» **DIRECTIONS**: Restate word for word every line from the top of the data below down through the line that holds "s = list(map(int,s))".

[Source records]
-- pv_equiv track=rewrite | github.com/genggng/leetcode | 1016.子串能表示从-1-到-n-数字的二进制串.py | queryString
-- ===== SOURCE A (Python) =====
-- def queryString(s: str, n: int) -> bool:
--     # 反向，统计s所有子串的二进制值在[1,n]的个数，如果等于n则通过
--     seen = set()
--     s = list(map(int,s))
--     for i,x in enumerate(s):
--         if x == 0: continue  #起始位置i如果为0，直接跳过，前导0不影响值。
--         j = i+1
--         while x<=n:
--             seen.add(x)
--             if j == len(s):break
--             x = (x<<1) | s[j]  # 从子串[i,j]的二进制计算[i,j+1]的二进制
--             j += 1
--     return len(seen) == n
-- ===== SOURCE B (Python) =====
-- def queryString(s: str, n: int) -> bool:
--     # Endpoint-indexed dynamic programming: for each position, maintain the set
--     # of values (<= n) of all substrings ending there; collect everything seen
--     # and compare the count of nonzero values with n.
--     bits = [int(c) for c in s]
--     seen = set()
--     cur = set()
--     for d in bits:
--         cur = {v * 2 + d for v in cur} | {d}
--         cur = {v for v in cur if v <= n}
--         seen |= cur
--     return len(seen - {0}) == n
-- ===== Notes on version B (the rewrite author's own statement) =====
-- stated objective: alternative
-- what changed: A scans per start index, extending a rolling bitwise value with early termination into one set; B is an endpoint-indexed dynamic program that maintains the set of values of all substrings ending at each position via set comprehensions and finally counts the nonzero values collected.
-- outside the precondition, e.g. on queryString('112', 4): A returns False, B returns True; on queryString('21', 2): A returns True, B returns True
import Mathlib
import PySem

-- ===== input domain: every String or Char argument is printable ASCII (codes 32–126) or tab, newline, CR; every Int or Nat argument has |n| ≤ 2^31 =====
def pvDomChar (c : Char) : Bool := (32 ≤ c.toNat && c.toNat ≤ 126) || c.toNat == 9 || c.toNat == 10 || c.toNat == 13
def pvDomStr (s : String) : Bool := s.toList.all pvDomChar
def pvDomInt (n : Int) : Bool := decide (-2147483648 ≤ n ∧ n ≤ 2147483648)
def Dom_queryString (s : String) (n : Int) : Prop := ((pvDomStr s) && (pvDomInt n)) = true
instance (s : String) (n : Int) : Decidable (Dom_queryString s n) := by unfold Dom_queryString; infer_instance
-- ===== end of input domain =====

-- B replaces A's start-indexed bitwise substring-value scan by an
-- endpoint-indexed dynamic program over sets of substring values (an
-- alternative decomposition of the same counting task).


-- ===== PORT A =====
-- int(c) for a single character; Pre_ restricts s to '0'/'1' so the ValueError
-- case (ofChars? = none) never occurs inside Pre_ and the default is unreachable.
def qsDigit (c : Char) : Int := (PySem.Int.ofChars? [c]).getD 0

-- the inner 'while x <= n' loop of A: j walks 'rest', x is the running value
def qsInner (n x : Int) (rest : List Int) (seen : PySem.Set Int) : PySem.Set Int :=
  if x ≤ n then
    match rest with
    | [] => PySem.Set.add seen x
    | d :: rest' => qsInner n (PySem.Int.bor (x <<< (1 : Nat)) d) rest' (PySem.Set.add seen x)
  else seen

-- the outer 'for i,x in enumerate(s)' loop; the index i is only used as j = i+1,
-- i.e. to hand the tail after x to the inner loop
def qsOuter (n : Int) : List Int → PySem.Set Int → PySem.Set Int
  | [], seen => seen
  | x :: rest, seen => qsOuter n rest (if x == 0 then seen else qsInner n x rest seen)

def queryString (s : String) (n : Int) : Bool :=
  let ds := s.toList.map qsDigit
  ((PySem.Set.len (qsOuter n ds PySem.Set.empty)) == n)

-- ===== PORT B =====
-- the 'for d in bits' loop of B: state (seen, cur)
def qsAltLoop (n : Int) : List Int → PySem.Set Int × PySem.Set Int → PySem.Set Int × PySem.Set Int
  | [], st => st
  | d :: r, (seen, cur) =>
    -- cur = {v * 2 + d for v in cur} | {d}
    let cur1 := PySem.Set.union (PySem.Set.ofList (cur.map (fun v => v * 2 + d))) (PySem.Set.ofList [d])
    -- cur = {v for v in cur if v <= n}
    let cur2 := PySem.Set.ofList (cur1.filter (fun v => decide (v ≤ n)))
    -- seen |= cur
    qsAltLoop n r (PySem.Set.union seen cur2, cur2)

def queryString_alt (s : String) (n : Int) : Bool :=
  let bits := s.toList.map qsDigit
  let st := qsAltLoop n bits (PySem.Set.empty, PySem.Set.empty)
  -- len(seen - {0}) == n
  (PySem.Set.len (PySem.Set.diff st.1 (PySem.Set.ofList [0])) == n)

-- ===== PRECONDITION & SPEC =====
-- Pre_ restricts to the task's natural domain: s a binary string. Outside it A
-- raises ValueError (a non-digit character in s) or returns an artefact of
-- reading the digits 2..9 as binary digit values through its bitwise-or update
-- (B reads them arithmetically, so the two may differ there).
def Pre_queryString (s : String) (n : Int) : Prop :=
  (s.toList.all (fun c => c == '0' || c == '1')) = true
instance (s : String) (n : Int) : Decidable (Pre_queryString s n) := by
  unfold Pre_queryString; infer_instance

» **TASK OUTPUT**:
-- pv_equiv track=rewrite | github.com/genggng/leetcode | 1016.子串能表示从-1-到-n-数字的二进制串.py | queryString
-- ===== SOURCE A (Python) =====
-- def queryString(s: str, n: int) -> bool:
--     # 反向，统计s所有子串的二进制值在[1,n]的个数，如果等于n则通过
--     seen = set()
--     s = list(map(int,s))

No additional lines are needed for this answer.